What the task requires: Search the entries for lines that contain the word "rewrite", and report each one found.

*****

-- pv_equiv track=rewrite | github.com/VoidChaser/Lyc | Повторение/6.py | word_chars_analysis
-- ===== SOURCE A (Python) =====
-- def word_chars_analysis(word: str) -> tuple:
--     to_return = {}
--     word_set = tuple(sorted(list(set(word))))
--     for _ in sorted(word):
--         if _ not in to_return:
--             to_return[_] = 1
--         else:
--             to_return[_] += 1
--     return to_return, word_set
-- ===== SOURCE B (Python) =====
-- def word_chars_analysis(word: str) -> tuple:
--     # Run-length grouping of the sorted characters: each maximal run of one
--     # character gives one (char, run_length) item, already in sorted key order.
--     sorted_chars = sorted(word)
--     items = []
--     i = 0
--     n = len(sorted_chars)
--     while i < n:
--         j = i
--         while j < n and sorted_chars[j] == sorted_chars[i]:
--             j += 1
--         items.append((sorted_chars[i], j - i))
--         i = j
--     return dict(items), tuple(ch for ch, _ in items)
-- ===== Notes on version B (the rewrite author's own statement) =====
-- stated objective: alternative
-- what changed: A accumulates a count dict by updating an entry per character of sorted(word); B run-length-groups the sorted characters with a two-pointer scan, emitting one (char, run length) item per maximal run and deriving the key tuple from the items, with no dict updates or membership tests.
import Mathlib
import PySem

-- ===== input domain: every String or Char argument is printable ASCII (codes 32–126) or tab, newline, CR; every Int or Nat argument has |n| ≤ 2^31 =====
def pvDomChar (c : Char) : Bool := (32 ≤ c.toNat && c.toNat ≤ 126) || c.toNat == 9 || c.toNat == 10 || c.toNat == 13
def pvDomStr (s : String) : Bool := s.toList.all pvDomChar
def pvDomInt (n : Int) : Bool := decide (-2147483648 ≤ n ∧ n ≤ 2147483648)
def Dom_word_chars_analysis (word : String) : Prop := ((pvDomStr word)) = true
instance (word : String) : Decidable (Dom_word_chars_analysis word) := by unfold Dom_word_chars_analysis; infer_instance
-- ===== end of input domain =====

-- B replaces A's accumulating dict-update pass over sorted(word) with a run-length grouping
-- of the sorted characters (one item per maximal run), a different algorithm of the same cost.

-- ===== PORT A =====
def word_chars_analysis (word : String) : (List (String × Int)) × List String :=
  -- iterating a Python str yields its characters as 1-char strings
  let chars : List String := word.toList.map (fun c => String.ofList [c])
  let word_set : List String := PySem.List.sorted (PySem.Set.ofList chars) (fun x => x)
  let to_return : PySem.Dict String Int :=
    (PySem.List.sorted chars (fun x => x)).foldl
      (fun d x => if d.contains x = false then d.insert x 1 else d.insert x (d.getD x 0 + 1))
      PySem.Dict.empty
  (to_return.items, word_set)

-- ===== PORT B =====
-- B's outer while loop: each step consumes one maximal run of the head character
-- (the inner 'while sorted_chars[j] == sorted_chars[i]: j += 1' scan is takeWhile/dropWhile).
def pvRleB : List String → List (String × Int)
  | [] => []
  | x :: xs =>
      (x, ((xs.takeWhile (fun y => y == x)).length + 1 : Int)) ::
        pvRleB (xs.dropWhile (fun y => y == x))
  termination_by l => l.length
  decreasing_by
    simpa using Nat.lt_succ_of_le (List.dropWhile_sublist (l := xs) (p := fun y => y == x)).length_le

def word_chars_analysis_alt (word : String) : (List (String × Int)) × List String :=
  let sorted_chars : List String :=
    PySem.List.sorted (word.toList.map (fun c => String.ofList [c])) (fun x => x)
  let items : List (String × Int) := pvRleB sorted_chars
  ((PySem.Dict.ofList items).items, items.map (fun p => p.1))

-- ===== PRECONDITION & SPEC =====
def Spec_word_chars_analysis (word : String) (out : (List (String × Int)) × List String) : Prop := out = word_chars_analysis_alt word
instance (word : String) (out : (List (String × Int)) × List String) : Decidable (Spec_word_chars_analysis word out) := by unfold Spec_word_chars_analysis; infer_instance

-- ===== CLAIM (what is proved, stated in full; the proofs are below) =====
def Claim_equal_word_chars_analysis : Prop := ∀ (word : String), Dom_word_chars_analysis word → Spec_word_chars_analysis word (word_chars_analysis word)

-- ===== LEMMAS AND PROOFS =====

-- A's loop body is exactly the 'insert (getD + 1)' counter step
theorem loopA_eq_counter (ys : List String) :
    ys.foldl
      (fun d x => if d.contains x = false then d.insert x 1 else d.insert x (d.getD x 0 + 1))
      PySem.Dict.empty = PySem.Dict.counter ys := by
  rw [← PySem.Dict.foldl_insert_getD_add_one_eq_counter]
  congr 1
  funext d x
  by_cases hc : d.contains x
  · simp [hc]
  · have hnone : d.get? x = none := by
      rw [PySem.Dict.contains_eq_isSome_get?] at hc
      simpa using hc
    simp [hc, PySem.Dict.getD, hnone]

theorem foldl_add_sublist {α : Type} [BEq α] (xs : List α) (s : PySem.Set α) :
    ∃ t, List.foldl PySem.Set.add s xs = s ++ t ∧ t.Sublist xs := by
  induction xs generalizing s with
  | nil => exact ⟨[], by simp⟩
  | cons x xs ih =>
      by_cases hc : PySem.Set.contains s x = true
      · obtain ⟨t, ht, hs⟩ := ih s
        refine ⟨t, ?_, hs.cons x⟩
        rw [List.foldl_cons, show PySem.Set.add s x = s from by unfold PySem.Set.add; rw [if_pos hc]]
        exact ht
      · obtain ⟨t, ht, hs⟩ := ih (s ++ [x])
        refine ⟨x :: t, ?_, hs.cons₂ x⟩
        rw [List.foldl_cons, show PySem.Set.add s x = s ++ [x] from by unfold PySem.Set.add; rw [if_neg hc], ht,
          List.append_assoc]
        rfl

-- set(xs) keeps first occurrences in order, hence is a sublist of xs
theorem ofList_sublist {α : Type} [BEq α] (xs : List α) :
    (PySem.Set.ofList xs).Sublist xs := by
  obtain ⟨t, ht, hs⟩ := foldl_add_sublist xs PySem.Set.empty
  rw [PySem.Set.ofList, ht]
  simpa [PySem.Set.empty] using hs

-- set(sorted(xs)) = sorted(set(xs)) as ordered lists
theorem ofList_sorted_eq (xs : List String) :
    PySem.Set.ofList (PySem.List.sorted xs (fun x => x)) =
    PySem.List.sorted (PySem.Set.ofList xs) (fun x => x) := by
  refine (PySem.List.sorted_eq_of_perm_of_pairwise_lt _ _ _ ?_ ?_).symm
  · rw [List.perm_ext_iff_of_nodup (PySem.Set.nodup_ofList _) (PySem.Set.nodup_ofList _)]
    intro a
    simp [PySem.Set.mem_ofList, PySem.List.mem_sorted]
  · have hle := List.Pairwise.sublist (ofList_sublist (PySem.List.sorted xs (fun x => x)))
      (PySem.List.sorted_pairwise xs (fun x => x))
    have hne := PySem.Set.nodup_ofList (PySem.List.sorted xs (fun x => x))
    exact (hle.and hne).imp (fun h => lt_of_le_of_ne h.1 h.2)

-- discarding an absent element is the identity
theorem discard_of_not_mem {α : Type} [BEq α] [LawfulBEq α] (s : PySem.Set α) (x : α)
    (h : x ∉ s) : PySem.Set.discard s x = s := by
  show s.filter (fun y => !(y == x)) = s
  refine List.filter_eq_self.mpr (fun a ha => ?_)
  simp only [Bool.not_eq_eq_eq_not, Bool.not_true, beq_eq_false_iff_ne]
  exact fun he => h (he ▸ ha)

-- set(run ++ rest) with x removed, when run is all x's and x ∉ rest, is set(rest)
theorem discard_ofList_run {α : Type} [BEq α] [LawfulBEq α] (x : α) :
    ∀ (run rest : List α), (∀ a ∈ run, a = x) → x ∉ rest →
    PySem.Set.discard (PySem.Set.ofList (run ++ rest)) x = PySem.Set.ofList rest := by
  intro run
  induction run with
  | nil =>
      intro rest _ hx
      exact discard_of_not_mem _ _ (fun hm => hx ((PySem.Set.mem_ofList _ _).mp hm))
  | cons a run ih =>
      intro rest hr hx
      have ha : a = x := hr a (List.mem_cons_self)
      rw [List.cons_append, ha, PySem.Set.ofList_cons]
      show (x :: PySem.Set.discard (PySem.Set.ofList (run ++ rest)) x).filter
          (fun y => !(y == x)) = PySem.Set.ofList rest
      rw [List.filter_cons, if_neg (by simp)]
      have hnx : x ∉ PySem.Set.discard (PySem.Set.ofList (run ++ rest)) x := by
        intro hm
        exact ((PySem.Set.mem_discard _ _ _).mp hm).2 rfl
      calc (PySem.Set.discard (PySem.Set.ofList (run ++ rest)) x).filter (fun y => !(y == x))
          = PySem.Set.discard (PySem.Set.discard (PySem.Set.ofList (run ++ rest)) x) x := rfl
        _ = PySem.Set.discard (PySem.Set.ofList (run ++ rest)) x := discard_of_not_mem _ _ hnx
        _ = PySem.Set.ofList rest := ih rest (fun b hb => hr b (List.mem_cons_of_mem _ hb)) hx

-- in a sorted list, once the head's run is dropped the head never reappears
theorem not_mem_dropWhile_sorted (x : String) :
    ∀ (xs : List String), xs.Pairwise (· ≤ ·) → (∀ a ∈ xs, x ≤ a) →
    x ∉ xs.dropWhile (fun y => y == x) := by
  intro xs
  induction xs with
  | nil => simp
  | cons a t ih =>
      intro hp hle
      by_cases hax : (a == x) = true
      · rw [List.dropWhile_cons, if_pos hax]
        exact ih hp.tail (fun b hb => hle b (List.mem_cons_of_mem _ hb))
      · rw [List.dropWhile_cons, if_neg hax]
        intro hm
        have hxa : x ≤ a := hle a (List.mem_cons_self)
        have hne : a ≠ x := by simpa using hax
        rcases List.mem_cons.mp hm with h | h
        · exact hne h.symm
        · have hax' : a ≤ x := (List.pairwise_cons.mp hp).1 x h
          exact hne (le_antisymm hax' hxa)

-- run-length grouping of a sorted list = (distinct elements, their counts), in order
theorem rle_sorted :
    ∀ (cs : List String), cs.Pairwise (· ≤ ·) →
    pvRleB cs = (PySem.Set.ofList cs).map (fun k => (k, (cs.count k : Int))) := by
  intro cs
  induction cs using pvRleB.induct with
  | case1 => simp [pvRleB]
  | case2 x xs ih =>
      intro hp
      have hle : ∀ a ∈ xs, x ≤ a := (List.pairwise_cons.mp hp).1
      have hpt : xs.Pairwise (· ≤ ·) := hp.tail
      set run := xs.takeWhile (fun y => y == x) with hrun
      set rest := xs.dropWhile (fun y => y == x) with hrest
      have hsplit : run ++ rest = xs := List.takeWhile_append_dropWhile
      have hrall : ∀ a ∈ run, a = x := by
        intro a ha
        have := List.mem_takeWhile_imp ha
        simpa using this
      have hxrest : x ∉ rest := not_mem_dropWhile_sorted x xs hpt hle
      have hprest : rest.Pairwise (· ≤ ·) := hpt.sublist (List.dropWhile_sublist _)
      rw [pvRleB, PySem.Set.ofList_cons, List.map_cons, ← hrun, ← hrest]
      have hcx : (x :: xs).count x = run.length + 1 := by
        rw [List.count_cons_self, ← hsplit, List.count_append,
          List.count_eq_zero.mpr hxrest, List.count_eq_length.mpr
            (fun b hb => by simp [hrall b hb])]
      have hdisc : PySem.Set.discard (PySem.Set.ofList xs) x = PySem.Set.ofList rest := by
        rw [← hsplit]; exact discard_ofList_run x run rest hrall hxrest
      refine congrArg₂ List.cons (by rw [hcx]; push_cast; ring_nf) ?_
      rw [ih hprest, hdisc]
      refine List.map_congr_left (fun k hk => ?_)
      have hkrest : k ∈ rest := (PySem.Set.mem_ofList _ _).mp hk
      have hknx : x ≠ k := fun he => hxrest (he ▸ hkrest)
      have hkc : (x :: xs).count k = rest.count k := by
        rw [List.count_cons_of_ne hknx, ← hsplit, List.count_append,
          List.count_eq_zero.mpr (fun hkr => hknx.symm (hrall k hkr))]
        omega
      rw [hkc]

-- dict(items) over distinct keys is just the items list
theorem dict_ofList_items_of_nodup_keys (items : List (String × Int))
    (h : (items.map (fun p => p.1)).Nodup) :
    (PySem.Dict.ofList items).items = items := by
  have he : PySem.Dict.ofList items =
      items.foldl (fun d p => d.insert p.1 p.2) PySem.Dict.empty := rfl
  have h2 := PySem.Dict.items_foldl_insert_fresh (l := items) (k := fun p => p.1)
    (v := fun p => p.2) (d := PySem.Dict.empty) (fun a _ => PySem.Dict.contains_empty _) h
  rw [he, h2]
  simp [PySem.Dict.empty]

-- ===== VERDICT (by name: the statement is the Claim_ definition above) =====
theorem word_chars_analysis_spec : Claim_equal_word_chars_analysis := by
  intro word _
  unfold Spec_word_chars_analysis word_chars_analysis word_chars_analysis_alt
  dsimp only
  set chars := word.toList.map (fun c => String.ofList [c]) with hchars
  set cs := PySem.List.sorted chars (fun x => x) with hcs
  have hpair : cs.Pairwise (· ≤ ·) := PySem.List.sorted_pairwise chars (fun x => x)
  have hitems : pvRleB cs = (PySem.Set.ofList cs).map (fun k => (k, (cs.count k : Int))) :=
    rle_sorted cs hpair
  have hset : PySem.Set.ofList cs = PySem.List.sorted (PySem.Set.ofList chars) (fun x => x) :=
    ofList_sorted_eq chars
  have hkeys : (pvRleB cs).map (fun p => p.1) = PySem.Set.ofList cs := by
    rw [hitems, List.map_map]; simp only [Function.comp_def]; exact List.map_id _
  refine Prod.ext ?_ ?_
  · rw [loopA_eq_counter, PySem.Dict.items_counter,
      dict_ofList_items_of_nodup_keys _ (hkeys ▸ PySem.Set.nodup_ofList cs), hitems, hset]
  · rw [hkeys, hset]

*****

Completed exercise:
-- pv_equiv track=rewrite | github.com/VoidChaser/Lyc | Повторение/6.py | word_chars_analysis
-- ===== Notes on version B (the rewrite author's own statement) =====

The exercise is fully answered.